Brazil’s military dictatorship, in power since 1964, pursued a different economic model than Chile’s and Argentina’s. Though Brazil’s generals began with liberal reforms, they moved to a nationalist project of industrialization and infrastructure development that resembled some of the prescriptions of dependency theorists: increased state control of industry, restrictions on imports, and heavy investments in energy and transportation infrastructure. They initially experienced great success, realizing an “economic miracle” with annual growth rates averaging 11 percent between 1968 and 1973. This growth depended on cheap imported oil and harsh political repression. When the oil embargo threatened to cripple the country’s accelerating industrialization, the generals borrowed heavily from abroad to subsidize fuel costs and conducted costly alternative energy projects to substitute oil with hydroelectric dams and ethanol made from sugarcane.

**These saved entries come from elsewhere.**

def stickA (board : List (List Int)) (paper : List (List Int)) (bx : Int) (by_ : Int) :
    Option (Bool × List (List Int)) :=
  match PySem.List.pyGet? paper 0 with
  | none => none
  | some row0 =>
    match stickScan board paper bx by_ (pyRange0 (paper.length : Int)) ((row0.length : Int)) [] with
    | none => none
    | some none => some (false, board)
    | some (some coords) => (writeCells board coords).map (fun b => (true, b))

def tryBys (board : List (List Int)) (paper : List (List Int)) (bx : Int) :
    List Int → Option (Option (List (List Int)))
  | [] => some none
  | by_ :: rest =>
    match stickA board paper bx by_ with
    | none => none
    | some (true, b) => some (some b)
    | some (false, _) => tryBys board paper bx rest

def tryBxs (board : List (List Int)) (paper : List (List Int)) (bys : List Int) :
    List Int → Option (Option (List (List Int)))
  | [] => some none
  | bx :: rest =>
    match tryBys board paper bx bys with
    | none => none
    | some (some b) => some (some b)
    | some none => tryBxs board paper bys rest
-- pv_equiv track=rewrite | github.com/npow/metaflow-serverless | src/metaflow_ephemeral/installer.py | _pick_asset
-- ===== SOURCE A (Python) =====
-- from typing import Any
--
-- def _pick_asset(
--     assets: list[dict[str, Any]],
--     os_variants: list[str],
--     arch_variants: list[str],
-- ) -> dict[str, Any] | None:
--     """
--     Select the best release asset for the current platform.
--
--     Prefers assets whose filename contains both an OS token and an arch token.
--     Falls back to OS-only matches if no arch match is found.
--     """
--     asset_lower = [(a, a["name"].lower()) for a in assets]
--
--     # Try OS + arch match first.
--     for os_token in os_variants:
--         for arch_token in arch_variants:
--             for asset, name in asset_lower:
--                 if os_token in name and arch_token in name:
--                     # Skip .sha256, .sig, etc.
--                     if any(name.endswith(ext) for ext in (".sha256", ".sig", ".asc", ".md5")):
--                         continue
--                     return asset
--
--     # Fall back to OS-only match.
--     for os_token in os_variants:
--         for asset, name in asset_lower:
--             if os_token in name:
--                 if any(name.endswith(ext) for ext in (".sha256", ".sig", ".asc", ".md5")):
--                     continue
--                 return asset
--
--     return None
-- ===== SOURCE B (Python) =====
-- # B: single pass over the assets computing a priority key per asset
-- # (phase, os-index, arch-index, position) and keeping the lexicographic
-- # minimum, instead of A's short-circuit nested token loops.
-- from typing import Any
--
-- _SKIP = (".sha256", ".sig", ".asc", ".md5")
--
--
-- def _first_hit(tokens: list[str], name: str) -> int | None:
--     """Index of the first token contained in name, or None."""
--     for j, t in enumerate(tokens):
--         if t in name:
--             return j
--     return None
--
--
-- def _pick_asset(
--     assets: list[dict[str, Any]],
--     os_variants: list[str],
--     arch_variants: list[str],
-- ) -> dict[str, Any] | None:
--     best_key = None
--     best_asset = None
--     for i, a in enumerate(assets):
--         name = a["name"].lower()
--         if name.endswith(_SKIP):
--             continue
--         oi = _first_hit(os_variants, name)
--         if oi is None:
--             continue
--         ai = _first_hit(arch_variants, name)
--         key = (0, oi, ai, i) if ai is not None else (1, oi, 0, i)
--         if best_key is None or key < best_key:
--             best_key = key
--             best_asset = a
--     return best_asset
-- ===== Notes on version B (the rewrite author's own statement) =====
-- stated objective: alternative
-- what changed: Replaces A's short-circuit nested token-priority loops (os outer, arch middle, assets inner, then an os-only fallback pass) by a single pass over the assets that computes a lexicographic priority key (phase, os-index, arch-index, position) per asset and keeps the minimum.
import Mathlib
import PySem

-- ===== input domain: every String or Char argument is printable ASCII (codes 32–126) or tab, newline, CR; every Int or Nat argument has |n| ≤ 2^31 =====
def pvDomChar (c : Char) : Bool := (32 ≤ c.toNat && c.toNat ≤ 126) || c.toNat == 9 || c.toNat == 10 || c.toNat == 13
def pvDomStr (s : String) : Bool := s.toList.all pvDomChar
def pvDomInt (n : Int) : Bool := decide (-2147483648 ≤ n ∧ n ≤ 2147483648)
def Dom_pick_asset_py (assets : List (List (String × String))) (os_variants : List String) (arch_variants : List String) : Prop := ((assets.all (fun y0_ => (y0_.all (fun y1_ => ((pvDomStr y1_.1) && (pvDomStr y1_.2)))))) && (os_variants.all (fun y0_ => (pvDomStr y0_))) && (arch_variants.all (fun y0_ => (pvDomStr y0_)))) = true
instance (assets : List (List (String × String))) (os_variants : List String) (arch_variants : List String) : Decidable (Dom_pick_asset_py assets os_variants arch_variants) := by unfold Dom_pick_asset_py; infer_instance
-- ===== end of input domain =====

-- B replaces A's short-circuit nested token-priority loops by a single pass over the
-- assets that computes a per-asset priority key and keeps the lexicographic minimum
-- (alternative decomposition of the same selection).

-- ===== PORT A =====
-- name = a["name"].lower(): under Pre_ the key is present, .getD "" is unreachable there
def pvName (a : List (String × String)) : String :=
  PySem.Str.lower (((PySem.Dict.mk a).get? "name").getD "")

-- any(name.endswith(ext) for ext in (".sha256", ".sig", ".asc", ".md5"))
def pvSkip (name : String) : Bool :=
  [".sha256", ".sig", ".asc", ".md5"].any (fun ext => PySem.Str.endswith name ext)

def pick_asset_py (assets : List (List (String × String))) (os_variants : List String) (arch_variants : List String) : Option (List (String × String)) :=
  let asset_lower := assets.map (fun a => (a, pvName a))
  match os_variants.findSome? (fun os_token =>
      arch_variants.findSome? (fun arch_token =>
        asset_lower.findSome? (fun p =>
          if PySem.Str.isIn os_token p.2 && PySem.Str.isIn arch_token p.2 then
            if pvSkip p.2 then none else some p.1
          else none))) with
  | some a => some a
  | none =>
      os_variants.findSome? (fun os_token =>
        asset_lower.findSome? (fun p =>
          if PySem.Str.isIn os_token p.2 then
            if pvSkip p.2 then none else some p.1
          else none))

-- ===== PORT B =====
-- _first_hit(tokens, name): index of first token contained in name (loop with counter j)
def pvFirstHitAux (name : String) : Nat → List String → Option Nat
  | _, [] => none
  | j, t :: ts => if PySem.Str.isIn t name then some j else pvFirstHitAux name (j + 1) ts

def pvFirstHit (tokens : List String) (name : String) : Option Nat :=
  pvFirstHitAux name 0 tokens

-- Python tuple '<' on the 4-tuples Source B compares
def pvKeyLt (k k' : Nat × Nat × Nat × Nat) : Bool :=
  decide (k.1 < k'.1) || (k.1 == k'.1 && (decide (k.2.1 < k'.2.1) || (k.2.1 == k'.2.1 &&
    (decide (k.2.2.1 < k'.2.2.1) || (k.2.2.1 == k'.2.2.1 && decide (k.2.2.2 < k'.2.2.2))))))

-- the 'for i, a in enumerate(assets)' loop of Source B, carrying (best_key, best_asset)
def pvBestAux (osv archv : List String) : Nat → Option ((Nat × Nat × Nat × Nat) × List (String × String)) → List (List (String × String)) → Option ((Nat × Nat × Nat × Nat) × List (String × String))
  | _, best, [] => best
  | i, best, a :: rest =>
    let name := pvName a
    let best' :=
      if pvSkip name then best
      else
        match pvFirstHit osv name with
        | none => best
        | some oi =>
          let key : Nat × Nat × Nat × Nat :=
            match pvFirstHit archv name with
            | some ai => (0, oi, ai, i)
            | none => (1, oi, 0, i)
          match best with
          | none => some (key, a)
          | some (bk, ba) => if pvKeyLt key bk then some (key, a) else some (bk, ba)
    pvBestAux osv archv (i + 1) best' rest

def pick_asset_py_alt (assets : List (List (String × String))) (os_variants : List String) (arch_variants : List String) : Option (List (String × String)) :=
  (pvBestAux os_variants arch_variants 0 none assets).map (fun q => q.2)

The Brazilian cycle of borrowing petrodollars to subsidize oil imports and development projects was ruinous for the country. By the end of the 1970s Brazil had the largest foreign debt in the developing world. When the second oil shock hit in 1979, and as the U.S. government raised interest rates, making Brazil’s debt more expensive to manage, the country entered what became known as a “lost decade” of recession and inflation. Many workers earned less in 1989 than they had in 1980, and income inequalities increased.4 The “economic miracle” of the 1970s had provided a favorable political environment for the dictatorship because many Brazilians credited the generals for their increased standard of living. In the 1980s the economic crisis set the tone for a transition to democracy: as the generals made painful cuts to public services and as Brazilians faced crippling inflation and recession, people overwhelmingly turned against military rule and supported redemocratization. When the first civilian president took office in 1985, inflation stood at 235 percent per year and the foreign debt at $95 billion (compared to $3.2 billion when the military took power). Inflation peaked at 3,375 percent before being tamed by the introduction of a new currency linked to the U.S. dollar, coupled with high interest rates.
As in Chile, Brazil’s transition to democracy was shaped by liberalization. Business groups, which had grown uneasy with the dictatorship’s borrowing and central planning, joined forces with human rights advocates to return the “rule of law,” rather than arbitrary rule by generals. Unlike in Chile, the debt left behind by Brazil’s military leaders drove liberal economic reforms. In order to sustain its debt payments, the Brazilian government accepted the Washington Consensus, reducing public spending and opening the economy to imports and foreign investment. Within this changed climate, in 1994 Brazilians elected Fernando Henrique Cardoso, the former Marxist sociologist and architect of dependency theory (see “Dependency and Development Theories” in Chapter 31). Cardoso carried out the deepest and most sustained liberal reforms Brazil had seen since the 1930s, privatizing many state enterprises, reducing protections for domestic industry against foreign competition, and keeping interest rates high to control inflation. Inflation remained low, but Brazilians faced a high cost of living, and high interest rates reduced lending to businesses and suppressed economic growth.